↓↓↓
theorem alt_eq (fn bs be : List Int) :
    createBinary_alt fn bs be = (List.range fn.length).map
      (fun (k : Nat) => if 0 < ((bs.zip be).countP (fun p =>
          decide (max p.1 0 ≤ (k : Int) ∧ (k : Int) ≤ min p.2 ((fn.length : Int) - 1))))
        then (1 : Int) else 0) := by
  unfold createBinary_alt
  obtain ⟨hlen, hsum⟩ := diffB fn.length (bs.zip be)
    (List.replicate (fn.length + 1) (0 : Int)) (by simp)
  rw [scanB, List.nil_append, List.length_take, hlen,
    show min fn.length (fn.length + 1) = fn.length by omega]
  apply List.map_congr_left
  intro k hk
  rw [List.mem_range] at hk
  rw [List.take_take, show min (k + 1) fn.length = k + 1 by omega, hsum k hk,
    show ((List.replicate (fn.length + 1) (0 : Int)).take (k + 1)) = List.replicate (k + 1) 0 by
      rw [List.take_replicate]; congr 1; omega]
  have hs : (List.replicate (k + 1) (0 : Int)).sum = 0 := by simp
  rw [hs]
  split_ifs with h1 h2 <;> first | rfl | omega

theorem createBinary_spec : Claim_equal_createBinary := by
  unfold Claim_equal_createBinary
  intro fn bs be _ _
  unfold Spec_createBinary
  rw [A_eq_map fn bs be, alt_eq fn bs be, PySem.List.pyRange_zero_natCast fn.length,
    List.map_map]
  apply List.map_congr_left
  intro k hk
  rw [List.mem_range] at hk
  simp only [Function.comp_def]
  rw [PySem.List.pyRange_zero_natCast bs.length, List.any_map]
  simp only [Function.comp_def]
  simp only [anyA_range (k : Int) bs be]
  have hiff : (zipHit bs be (k : Int) = true)
      ↔ 0 < ((bs.zip be).countP (fun p =>
          decide (max p.1 0 ≤ (k : Int) ∧ (k : Int) ≤ min p.2 ((fn.length : Int) - 1)))) := by
    rw [zipHit, List.any_eq_true, List.countP_pos_iff]
    constructor
    · rintro ⟨p, hp, hdec⟩
      refine ⟨p, hp, ?_⟩
      simp only [decide_eq_true_eq] at hdec ⊢
      omega
    · rintro ⟨p, hp, hdec⟩
      refine ⟨p, hp, ?_⟩
      simp only [decide_eq_true_eq] at hdec ⊢
      omega
  by_cases h : zipHit bs be (k : Int) = true
  · rw [if_pos h, if_pos (hiff.mp h)]
  · rw [if_neg h, if_neg (fun hc => h (hiff.mpr hc))]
↑↑↑
# Activity
Among the lines above, find those carrying the word "hiff" and copy them out.

# Task result
  have hiff : (zipHit bs be (k : Int) = true)
  · rw [if_pos h, if_pos (hiff.mp h)]
  · rw [if_neg h, if_neg (fun hc => h (hiff.mpr hc))]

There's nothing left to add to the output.